Cloth Seal, American, Canton, Mass, Image & Found by Stephanie Inskeep.
Found in Charleston, South Carolina, U.S.A., 26mm.

No / 899 / 26 1/2 / YDS // CANTON curved down MASS. curved up

The rivet disc markings are fairly standard showing the order number and length of the cloth in yards.

The inscription on the rove disc appears to indicate Canton, Massachusetts, which would make this the first lead cloth seal of American origin that I know of.

Although industrial cloth weaving began in 1790 in America with Samuel Slater's cotton spinning mill in Pawtucket, Rhode Island, and soon proliferated across New England to places like North Uxbridge, Massachusetts in the 19th century*, no cloth seals seem to have come to light (please let me know if you know of any!).

*Early American Manufacturing (National Park Service).

Philip Lanez suggests it might be from Neponset Cotton Factory.
See A Postcard from Canton (Canton Historical Society), "Emberglo was a trademark of the Neponset Woolen Mills, located on Walpole Street.
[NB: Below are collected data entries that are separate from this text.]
-- pv_equiv track=rewrite | github.com/yhs3434/Algorithms | programmers/2019 KAKAO WINTER Internship/steppingStone.py | solution
-- ===== SOURCE A (Python) =====
-- def solution(stones, k):
--     answer = 0
--
--     left = 0
--     right = max(stones)
--
--     while left <= right:
--         mid = (left + right) // 2
--         here = -1
--         flag = True
--         while here + k < len(stones):
--             here = goAvail(here, stones, mid, k)
--             if here == -1:
--                 flag = False
--                 break
--         if flag:
--             if mid > answer:
--                 answer = mid
--             left = mid + 1
--         else:
--             right = mid - 1
--
--     return answer
--
-- def goAvail(here, stones, water, k):
--     limit = here + k
--     idx = limit
--     flag = False
--     for i in range(limit, here, -1):
--         if stones[i] >= water:
--             idx = i
--             flag = True
--             break
--     if flag:
--         return idx
--     else:
--         return -1
-- ===== SOURCE B (Python) =====
-- def solution(stones, k):
--     # The largest crossable water level equals the minimum, over all windows of
--     # w = min(k, len(stones)) consecutive stones, of that window's maximum,
--     # clamped below at 0.  Window maxima are computed in O(n) by the block
--     # decomposition: blocks of size w with per-block prefix and suffix maxima.
--     if k <= 0:
--         return 0
--     n = len(stones)
--     w = min(k, n)
--     pre = []                      # pre[i] = max(stones[i - i % w : i + 1])
--     for i in range(n):
--         if i % w == 0:
--             pre.append(stones[i])
--         else:
--             pre.append(max(pre[-1], stones[i]))
--     suf = []                      # suf[i] = max of stones from i to its block end
--     for i in range(n - 1, -1, -1):
--         if i % w == w - 1 or i == n - 1:
--             suf.append(stones[i])
--         else:
--             suf.append(max(suf[-1], stones[i]))
--     suf.reverse()
--     best = None
--     for j in range(n - w + 1):
--         m = max(suf[j], pre[j + w - 1])
--         if best is None or m < best:
--             best = m
--     return max(0, best)
-- ===== Notes on version B (the rewrite author's own statement) =====
-- stated objective: alternative
-- what changed: Replaces A's binary search over water levels (each level re-checked by greedy jumping) with a direct O(n) computation: per-block prefix/suffix maxima give every size-min(k,n) window maximum, and the answer is their minimum clamped at 0.
import Mathlib
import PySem

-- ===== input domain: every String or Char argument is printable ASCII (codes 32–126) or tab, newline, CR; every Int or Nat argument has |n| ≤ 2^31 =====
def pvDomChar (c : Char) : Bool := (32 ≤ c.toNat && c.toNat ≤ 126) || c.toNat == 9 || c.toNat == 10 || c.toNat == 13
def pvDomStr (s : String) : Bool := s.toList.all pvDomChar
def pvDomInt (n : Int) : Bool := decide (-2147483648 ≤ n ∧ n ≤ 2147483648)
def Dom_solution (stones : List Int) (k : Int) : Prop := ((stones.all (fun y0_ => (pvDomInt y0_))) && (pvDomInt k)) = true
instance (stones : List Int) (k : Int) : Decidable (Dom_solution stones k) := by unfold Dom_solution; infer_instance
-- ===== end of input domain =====

-- B is an alternative algorithm (min over size-min(k,n) windows of the window max, clamped at 0)
-- replacing A's binary search + greedy reachability check; equivalence of the RETURN value is proved.

-- ===== PORT A =====
-- goAvail: the for-loop over range(here+k, here, -1) with break is a first-hit search (find?).
def goAvail (here : Int) (stones : List Int) (water : Int) (k : Int) : Int :=
  let limit := here + k
  match (PySem.List.pyRange limit here (-1)).find?
      (fun i => decide (water ≤ PySem.List.pyGetD stones i 0)) with
  | some idx => idx
  | none => -1

-- cited by checkLoop's decreasing_by: a non-(-1) result of goAvail lies in (here, here+k]
theorem goAvail_ne_bounds (here : Int) (stones : List Int) (water k : Int)
    (h : goAvail here stones water k ≠ -1) :
    here < goAvail here stones water k ∧ goAvail here stones water k ≤ here + k := by
  unfold goAvail at *
  rcases hf : (PySem.List.pyRange (here + k) here (-1)).find?
      (fun i => decide (water ≤ PySem.List.pyGetD stones i 0)) with _ | idx
  · simp [hf] at h
  · have hm := List.mem_of_find?_eq_some hf
    rw [PySem.List.mem_pyRange_neg_one] at hm
    simp [hf]
    omega

-- the inner while loop of A (advance with goAvail until here + k ≥ len or stuck); returns A's flag
def checkLoop (stones : List Int) (water : Int) (k : Int) (here : Int) : Bool :=
  if _h : here + k < (stones.length : Int) then
    let h' := goAvail here stones water k
    if _h2 : h' = -1 then false
    else checkLoop stones water k h'
  else true
termination_by ((stones.length : Int) - here).toNat
decreasing_by
  have hb := goAvail_ne_bounds here stones water k _h2
  omega

-- the outer while loop of A (binary search on the water level)
def bsLoop (stones : List Int) (k : Int) (left right answer : Int) : Int :=
  if _h : left ≤ right then
    let mid := PySem.Int.floordiv (left + right) 2
    if checkLoop stones mid k (-1) then
      bsLoop stones k (mid + 1) right (if mid > answer then mid else answer)
    else
      bsLoop stones k left (mid - 1) answer
  else answer
termination_by (right - left + 1).toNat
decreasing_by
  · have hb := PySem.Int.floordiv_two_mid_bounds _h
    omega
  · have hb := PySem.Int.floordiv_two_mid_bounds _h
    omega

def solution (stones : List Int) (k : Int) : Int :=
  bsLoop stones k 0 ((PySem.List.max? stones (fun x => x)).getD 0) 0

-- ===== PORT B =====
def solution_alt (stones : List Int) (k : Int) : Int :=
  if k ≤ 0 then 0
  else
    let n : Int := (stones.length : Int)
    let w : Int := min k n
    let pre := (PySem.List.pyRange 0 n 1).foldl
      (fun pre i =>
        if PySem.Int.mod i w = 0 then pre ++ [PySem.List.pyGetD stones i 0]
        else pre ++ [max (PySem.List.pyGetD pre (-1) 0) (PySem.List.pyGetD stones i 0)])
      []
    let suf := ((PySem.List.pyRange (n - 1) (-1) (-1)).foldl
      (fun suf i =>
        if PySem.Int.mod i w = w - 1 ∨ i = n - 1 then suf ++ [PySem.List.pyGetD stones i 0]
        else suf ++ [max (PySem.List.pyGetD suf (-1) 0) (PySem.List.pyGetD stones i 0)])
      []).reverse
    let best := (PySem.List.pyRange 0 (n - w + 1) 1).foldl
      (fun best j =>
        let m := max (PySem.List.pyGetD suf j 0) (PySem.List.pyGetD pre (j + w - 1) 0)
        match best with
        | none => some m
        | some b => if m < b then some m else some b)
      none
    max 0 (best.getD 0)

-- ===== PRECONDITION & SPEC =====
-- Pre_ excludes only the empty list, on which A raises ValueError (max of an empty sequence).
def Pre_solution (stones : List Int) (k : Int) : Prop := stones ≠ []
instance (stones : List Int) (k : Int) : Decidable (Pre_solution stones k) := by
  unfold Pre_solution; infer_instance

def pvWitness_solution : List Int × Int := ([2, 4, 5, 3, 2, 1, 4], 3)

def Spec_solution (stones : List Int) (k : Int) (out : Int) : Prop := out = solution_alt stones k
instance (stones : List Int) (k : Int) (out : Int) : Decidable (Spec_solution stones k out) := by
  unfold Spec_solution; infer_instance

-- ===== CLAIM (what is proved, stated in full; the proofs are below) =====
def Claim_equal_solution : Prop := ∀ (stones : List Int) (k : Int), Dom_solution stones k → Pre_solution stones k → Spec_solution stones k (solution stones k)

-- ===== LEMMAS AND PROOFS =====

-- window property: every block of k consecutive positions fitting in the list holds a stone ≥ m
def WinOK (stones : List Int) (k m : Int) : Prop :=
  ∀ j : Int, 0 ≤ j → j + k ≤ (stones.length : Int) →
    ∃ i : Int, j ≤ i ∧ i < j + k ∧ m ≤ PySem.List.pyGetD stones i 0

theorem goAvail_ne_pred (here : Int) (stones : List Int) (water k : Int)
    (h : goAvail here stones water k ≠ -1) :
    water ≤ PySem.List.pyGetD stones (goAvail here stones water k) 0 := by
  unfold goAvail at *
  rcases hf : (PySem.List.pyRange (here + k) here (-1)).find?
      (fun i => decide (water ≤ PySem.List.pyGetD stones i 0)) with _ | idx
  · simp [hf] at h
  · have hp := List.find?_some hf
    simp [hf]
    simpa using hp

theorem goAvail_eq_none (here : Int) (stones : List Int) (water k : Int)
    (hh : -1 ≤ here) (h : goAvail here stones water k = -1) :
    ∀ i : Int, here < i → i ≤ here + k → ¬ (water ≤ PySem.List.pyGetD stones i 0) := by
  intro i hi1 hi2 hge
  unfold goAvail at h
  rcases hf : (PySem.List.pyRange (here + k) here (-1)).find?
      (fun i => decide (water ≤ PySem.List.pyGetD stones i 0)) with _ | idx
  · have : i ∈ PySem.List.pyRange (here + k) here (-1) := by
      rw [PySem.List.mem_pyRange_neg_one]; omega
    have := List.find?_eq_none.mp hf i this
    simp at this
    omega
  · simp [hf] at h
    have hm := List.mem_of_find?_eq_some hf
    rw [PySem.List.mem_pyRange_neg_one] at hm
    omega

theorem checkLoop_to_win_aux (stones : List Int) (m k : Int) :
    ∀ N : Nat, ∀ here : Int, ((stones.length : Int) - here).toNat ≤ N →
      checkLoop stones m k here = true →
      ∀ j : Int, here < j → j + k ≤ (stones.length : Int) →
        ∃ i : Int, j ≤ i ∧ i < j + k ∧ m ≤ PySem.List.pyGetD stones i 0 := by
  intro N
  induction N with
  | zero =>
    intro here hN hc j hj1 hj2
    rw [checkLoop] at hc
    split_ifs at hc with hg
    · by_cases h2 : goAvail here stones m k = -1
      · simp [h2] at hc
      · have hb := goAvail_ne_bounds here stones m k h2
        omega
    · omega
  | succ n ih =>
    intro here hN hc j hj1 hj2
    rw [checkLoop] at hc
    split_ifs at hc with hg
    · by_cases h2 : goAvail here stones m k = -1
      · simp [h2] at hc
      · simp only [h2, dite_false] at hc
        have hb := goAvail_ne_bounds here stones m k h2
        have hp := goAvail_ne_pred here stones m k h2
        by_cases hcase : j ≤ goAvail here stones m k
        · exact ⟨goAvail here stones m k, hcase, by omega, hp⟩
        · exact ih (goAvail here stones m k) (by omega) hc j (by omega) hj2
    · omega

theorem checkLoop_to_win (stones : List Int) (m k : Int) :
    ∀ here : Int, checkLoop stones m k here = true →
      ∀ j : Int, here < j → j + k ≤ (stones.length : Int) →
        ∃ i : Int, j ≤ i ∧ i < j + k ∧ m ≤ PySem.List.pyGetD stones i 0 :=
  fun here => checkLoop_to_win_aux stones m k (((stones.length : Int) - here).toNat) here le_rfl

theorem win_to_checkLoop_aux (stones : List Int) (m k : Int) :
    ∀ N : Nat, ∀ here : Int, ((stones.length : Int) - here).toNat ≤ N → -1 ≤ here →
      (∀ j : Int, here < j → j + k ≤ (stones.length : Int) →
        ∃ i : Int, j ≤ i ∧ i < j + k ∧ m ≤ PySem.List.pyGetD stones i 0) →
      checkLoop stones m k here = true := by
  intro N
  induction N with
  | zero =>
    intro here hN hh hw
    rw [checkLoop]
    split_ifs with hg
    · obtain ⟨i, hi1, hi2, hi3⟩ := hw (here + 1) (by omega) (by omega)
      exfalso; omega
    · rfl
  | succ n ih =>
    intro here hN hh hw
    rw [checkLoop]
    split_ifs with hg
    · obtain ⟨i, hi1, hi2, hi3⟩ := hw (here + 1) (by omega) (by omega)
      by_cases h2 : goAvail here stones m k = -1
      · exact absurd hi3 (goAvail_eq_none here stones m k hh h2 i (by omega) (by omega))
      · simp only [h2, dite_false]
        have hb := goAvail_ne_bounds here stones m k h2
        exact ih (goAvail here stones m k) (by omega) (by omega)
          (fun j hj1 hj2 => hw j (by omega) hj2)
    · rfl

theorem win_to_checkLoop (stones : List Int) (m k : Int) :
    ∀ here : Int, -1 ≤ here →
      (∀ j : Int, here < j → j + k ≤ (stones.length : Int) →
        ∃ i : Int, j ≤ i ∧ i < j + k ∧ m ≤ PySem.List.pyGetD stones i 0) →
      checkLoop stones m k here = true :=
  fun here => win_to_checkLoop_aux stones m k (((stones.length : Int) - here).toNat) here le_rfl

theorem checkLoop_iff_win (stones : List Int) (m k : Int) :
    checkLoop stones m k (-1) = true ↔ WinOK stones k m := by
  constructor
  · intro h j hj0 hjk
    exact checkLoop_to_win stones m k (-1) h j (by omega) hjk
  · intro h
    exact win_to_checkLoop stones m k (-1) le_rfl
      (fun j hj1 hj2 => h j (by omega) hj2)

-- ===== B-side characterisation =====
-- the stone at (in-range) position i, as both ports read it
def sD (stones : List Int) (i : Int) : Int := PySem.List.pyGetD stones i 0

-- value of B's prefix-maximum array at index i (blocks of size w start at multiples of w)
def preF (stones : List Int) (w : Int) : Nat → Int
  | 0 => sD stones 0
  | i + 1 =>
    if PySem.Int.mod ((i : Int) + 1) w = 0 then sD stones ((i : Int) + 1)
    else max (preF stones w i) (sD stones ((i : Int) + 1))

-- value of B's block-suffix-maximum array at position n-1-j (j counted from the right end)
def dF (stones : List Int) (w n : Int) : Nat → Int
  | 0 => sD stones (n - 1)
  | j + 1 =>
    if PySem.Int.mod (n - 1 - ((j : Int) + 1)) w = w - 1 then sD stones (n - 1 - ((j : Int) + 1))
    else max (dF stones w n j) (sD stones (n - 1 - ((j : Int) + 1)))
-- pv_equiv track=rewrite | github.com/Radhika74/LeetCode | 08_August_2025/Week5/03_diagonal_v_shaped.py | longestVPath
-- ===== SOURCE A (Python) =====
-- def longestVPath(grid):
--     n, m = len(grid), len(grid[0])
--     dirs = [(1,1),(1,-1),(-1,-1),(-1,1)]   # ↘, ↙, ↖, ↗
--     clockwise = {0:1, 1:2, 2:3, 3:0}
--
--     def expected(k):   # sequence pattern
--         if k==1: return 1
--         return 2 if k%2==0 else 0
--
--     from functools import lru_cache
--     @lru_cache(None)
--     def dfs(r,c,d,turn,k):
--         best = k
--         dr,dc = dirs[d]
--         nr,nc = r+dr, c+dc
--         if 0<=nr<n and 0<=nc<m and grid[nr][nc]==expected(k+1):
--             best = max(best, dfs(nr,nc,d,turn,k+1))
--         if not turn:   # try clockwise turn
--             nd = clockwise[d]
--             dr,dc = dirs[nd]
--             nr,nc = r+dr, c+dc
--             if 0<=nr<n and 0<=nc<m and grid[nr][nc]==expected(k+1):
--                 best = max(best, dfs(nr,nc,nd,1,k+1))
--         return best
--
--     ans=0
--     for i in range(n):
--         for j in range(m):
--             if grid[i][j]==1:
--                 for d in range(4):
--                     ans = max(ans, dfs(i,j,d,0,1))
--     return ans
-- ===== SOURCE B (Python) =====
-- def longestVPath(grid):
--     n, m = len(grid), len(grid[0])
--     dirs = [(1, 1), (1, -1), (-1, -1), (-1, 1)]   # clockwise order
--
--     # Bottom-up tabulation, no recursion: each table cell depends only on the
--     # next cell along its direction, so two directional sweeps fill everything.
--     # straight[(d,r,c)] = longest valid continuation from (r,c) along d, no turn left.
--     straight = {}
--     for d in range(4):
--         dr, dc = dirs[d]
--         rows = reversed(range(n)) if dr == 1 else range(n)
--         for r in rows:
--             cols = reversed(range(m)) if dc == 1 else range(m)
--             for c in cols:
--                 need = 0 if grid[r][c] == 2 else 2
--                 nr, nc = r + dr, c + dc
--                 if 0 <= nr < n and 0 <= nc < m and grid[nr][nc] == need:
--                     straight[(d, r, c)] = 1 + straight.get((d, nr, nc), 0)
--                 else:
--                     straight[(d, r, c)] = 0
--     # bent[(d,r,c)] = longest continuation with one clockwise turn still available.
--     bent = {}
--     for d in range(4):
--         dr, dc = dirs[d]
--         nd = (d + 1) % 4
--         tdr, tdc = dirs[nd]
--         rows = reversed(range(n)) if dr == 1 else range(n)
--         for r in rows:
--             cols = reversed(range(m)) if dc == 1 else range(m)
--             for c in cols:
--                 need = 0 if grid[r][c] == 2 else 2
--                 best = 0
--                 nr, nc = r + dr, c + dc
--                 if 0 <= nr < n and 0 <= nc < m and grid[nr][nc] == need:
--                     best = 1 + bent.get((d, nr, nc), 0)
--                 tr, tc = r + tdr, c + tdc
--                 if 0 <= tr < n and 0 <= tc < m and grid[tr][tc] == need:
--                     best = max(best, 1 + straight.get((nd, tr, tc), 0))
--                 bent[(d, r, c)] = best
--     ans = 0
--     for i in range(n):
--         for j in range(m):
--             if grid[i][j] == 1:
--                 for d in range(4):
--                     ans = max(ans, 1 + bent.get((d, i, j), 0))
--     return ans
-- ===== Notes on version B (the rewrite author's own statement) =====
-- stated objective: alternative
-- what changed: Replaced A's top-down memoized DFS (cache keyed by (r,c,d,turn,k), so O(n*m*(n+m)) states) with recursion-free bottom-up tabulation: two directional sweeps fill 'straight' and 'bent' tables of O(n*m) entries each, the next required value being derived from the current cell instead of the absolute length k.
import Mathlib
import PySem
The label had the word Neponset neatly stitched. Hank Williams’ coat started in the hands of factory workers from Canton. The coat tells a rich story that reaches beyond Hank Williams and into American history and the age of our industrial revolution.
The mill on Walpole Street is gone, but only recently. One of the most important mills in America, this site was first developed in 1801. When you stand here, you are on the original site of the second cotton factory in the colonies, the first being the 1799 Samuel Slater Mill in Pawtucket, Rhode Island. ...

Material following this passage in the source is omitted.